Soup, Jelly Beans, and Random Audits

For close election contests, or situations where errors are clustered in only a few precincts, an audit based on a small random sample of precincts (or other large batches of ballots) might run a large risk of letting an incorrect outcome go undetected. To understand why, it may help to consider tasting soup. If you put salt into one part of the pot and taste in another part of the pot, you might not be able to assess how salty the soup is. On the other hand, if you stir thoroughly between the salting and the tasting, the soup in any part of the pot will give a good idea of the saltiness of the soup.

Or consider jelly beans grouped into bags (as ballots are grouped into precincts). Suppose there are 100 bags of 100 jelly beans each, with some bags having a mixture of flavors and others consisting of a single flavor only. Suppose also that each bag is covered with aluminum foil, so that nobody can tell which is which by looking at the bags. I hate coconut jelly beans and I want to estimate the number of coconut beans in all 100 bags (just as I hate and want to estimate the number of mistabulated ballots).

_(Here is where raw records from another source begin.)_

-- pv_equiv track=rewrite | github.com/orcchg/HHSchool2016 | three.py | solve
-- ===== SOURCE A (Python) =====
-- def solve(n):
-- 	r = 1
-- 	for i in range(3, n + 1, 2):
-- 		s = i**2
-- 		b = i - 1
-- 		v = s * 4 - b * 6
-- 		r += v
-- 	return r
-- ===== SOURCE B (Python) =====
-- def solve(n):
-- 	# closed form: the loop adds 16k^2 + 36k + 24 for k = 0 .. m-1, m = number of odd i in [3, n]
-- 	m = (n - 1) // 2
-- 	if m < 0:
-- 		m = 0
-- 	return 1 + 8 * m * (m + 1) * (2 * m + 1) // 3 + 2 * m * (m + 1) + 4 * m
-- ===== Notes on version B (the rewrite author's own statement) =====
-- stated objective: faster
-- what changed: Replaced the O(n) loop over odd i in [3, n] with a closed-form polynomial formula in m = (n-1)//2 (sums of k^2 and k), evaluated in O(1).
import Mathlib
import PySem

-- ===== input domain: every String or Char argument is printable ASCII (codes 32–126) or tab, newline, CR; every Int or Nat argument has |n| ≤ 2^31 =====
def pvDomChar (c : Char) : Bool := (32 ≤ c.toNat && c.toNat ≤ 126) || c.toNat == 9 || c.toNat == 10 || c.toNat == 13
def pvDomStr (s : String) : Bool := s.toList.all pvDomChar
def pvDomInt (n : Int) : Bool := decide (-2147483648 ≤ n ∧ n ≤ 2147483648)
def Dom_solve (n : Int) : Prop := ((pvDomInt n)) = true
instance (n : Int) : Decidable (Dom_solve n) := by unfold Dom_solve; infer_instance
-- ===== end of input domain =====

-- B replaces A's loop over the odd integers in [3, n] with a closed-form polynomial formula (objective: faster).

-- ===== PORT A =====
def solve (n : Int) : Int :=
  (PySem.List.pyRange 3 (n + 1) 2).foldl
    (fun r i =>
      let s := i ^ 2
      let b := i - 1
      let v := s * 4 - b * 6
      r + v) 1

-- ===== PORT B =====
def solve_alt (n : Int) : Int :=
  let m0 := PySem.Int.floordiv (n - 1) 2
  let m := if m0 < 0 then 0 else m0
  1 + PySem.Int.floordiv (8 * m * (m + 1) * (2 * m + 1)) 3 + 2 * m * (m + 1) + 4 * m

-- ===== PRECONDITION & SPEC =====
def Spec_solve (n : Int) (out : Int) : Prop := out = solve_alt n
instance (n : Int) (out : Int) : Decidable (Spec_solve n out) := by unfold Spec_solve; infer_instance

-- ===== CLAIM (what is proved, stated in full; the proofs are below) =====
def Claim_equal_solve : Prop := ∀ (n : Int), Dom_solve n → Spec_solve n (solve n)

-- ===== LEMMAS AND PROOFS =====

-- PySem floordiv with the positive literal divisors B uses is Int ediv
lemma floordiv_two_ediv (a : Int) : PySem.Int.floordiv a 2 = a / 2 := by
  simp [PySem.Int.floordiv, Int.fdiv_eq_ediv]

lemma floordiv_three_ediv (a : Int) : PySem.Int.floordiv a 3 = a / 3 := by
  simp [PySem.Int.floordiv, Int.fdiv_eq_ediv]

-- the loop adds, for the k-th odd value i = 3 + 2k, the term i^2*4 - (i-1)*6; three times its
-- partial sum over k < M has this closed form (induction on M, pure polynomial identity)
lemma solve_sum3 (M : Nat) :
    3 * (((List.range M).map (fun k : Nat => (3 : Int) + 2 * k)).map
          (fun i => i ^ 2 * 4 - (i - 1) * 6)).sum
    = 8 * (M : Int) * ((M : Int) + 1) * (2 * (M : Int) + 1)
      + 6 * (M : Int) * ((M : Int) + 1) + 12 * (M : Int) := by
  induction M with
  | zero => simp
  | succ M ih =>
    simp only [List.range_succ, List.map_append, List.sum_append, List.map_cons, List.map_nil,
      List.sum_cons, List.sum_nil, Nat.cast_add, Nat.cast_one]
    ring_nf
    ring_nf at ih
    linarith

theorem solve_spec : Claim_equal_solve := by
  intro n _
  unfold Spec_solve solve solve_alt
  rw [PySem.List.pyRange_of_pos 3 (n + 1) (by norm_num)]
  rw [PySem.List.foldl_add (g := fun i => i ^ 2 * 4 - (i - 1) * 6)]
  simp only [floordiv_two_ediv, floordiv_three_ediv]
  by_cases h : (3 : Int) < n + 1
  · rw [if_pos h]
    have h2 : (n + 1 - 3 + 2 - 1) / 2 = (n - 1) / 2 := by omega
    rw [h2]
    set M : Nat := ((n - 1) / 2).toNat with hM
    have hMn : ((M : Int)) = (n - 1) / 2 := by
      rw [hM]; exact Int.toNat_of_nonneg (by omega)
    have hm0 : ¬ ((n - 1) / 2 < 0) := by omega
    rw [if_neg hm0, ← hMn]
    have hsum := solve_sum3 M
    set S : Int := (((List.range M).map (fun k : Nat => (3 : Int) + 2 * k)).map
        (fun i => i ^ 2 * 4 - (i - 1) * 6)).sum with hS
    -- 8M(M+1)(2M+1) = 3 * (S - 2M(M+1) - 4M), so the floor division is exact
    have hdiv : 8 * (M : Int) * ((M : Int) + 1) * (2 * (M : Int) + 1)
        = 3 * (S - 2 * (M : Int) * ((M : Int) + 1) - 4 * (M : Int)) := by linarith
    rw [hdiv, Int.mul_ediv_cancel_left _ (by norm_num : (3:Int) ≠ 0)]
    ring
  · rw [if_neg h]
    have hz : (if (n - 1) / 2 < 0 then (0 : Int) else (n - 1) / 2) = 0 := by
      split_ifs with hw
      · rfl
      · omega
    rw [hz]
    norm_num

One option would be to choose a bag at random, open it, and count all the beans. I could then estimate the total number of coconut beans by multiplying the number in that bag by 100. If I chose a bag that contained only coconut beans, I would estimate that all 10,000 beans were coconut; if the bag consisted of entirely a different flavor, I would estimate that none of the 10,000 beans was coconut; and if I picked a mixed bag, I would assume the ratio of all 10,000 beans was the same as that in the bag I had picked.

Suppose instead the jelly bean bags are all opened by someone else, dumped into a large pot, and stirred well. Suppose I then choose 100 beans at random from the large pot and count the number of coconut beans in that group. The estimate I get in this case will be far more reliable than the estimate I would get by looking at the contents of a single bag, even though in both cases I’m examining 100 jelly beans. To get a similarly reliable estimate on the number of coconut jelly beans in all the bags by drawing individual bags at random, I would have to examine far more bags and count many more jelly beans.

In the same way, audits that pick individual ballots at random will be more efficient than audits that pick entire precincts at random. Physically stirring or shuffling ballots is not recommended! The desired “declustering” can be achieved by creating a detailed catalog of the physical ballots — including their storage locations — and choosing randomly from that catalog. Such a catalog is called a “ballot manifest.”

This material is based on Risk-limiting vote-tabulation audits: The importance of cluster size by Stark.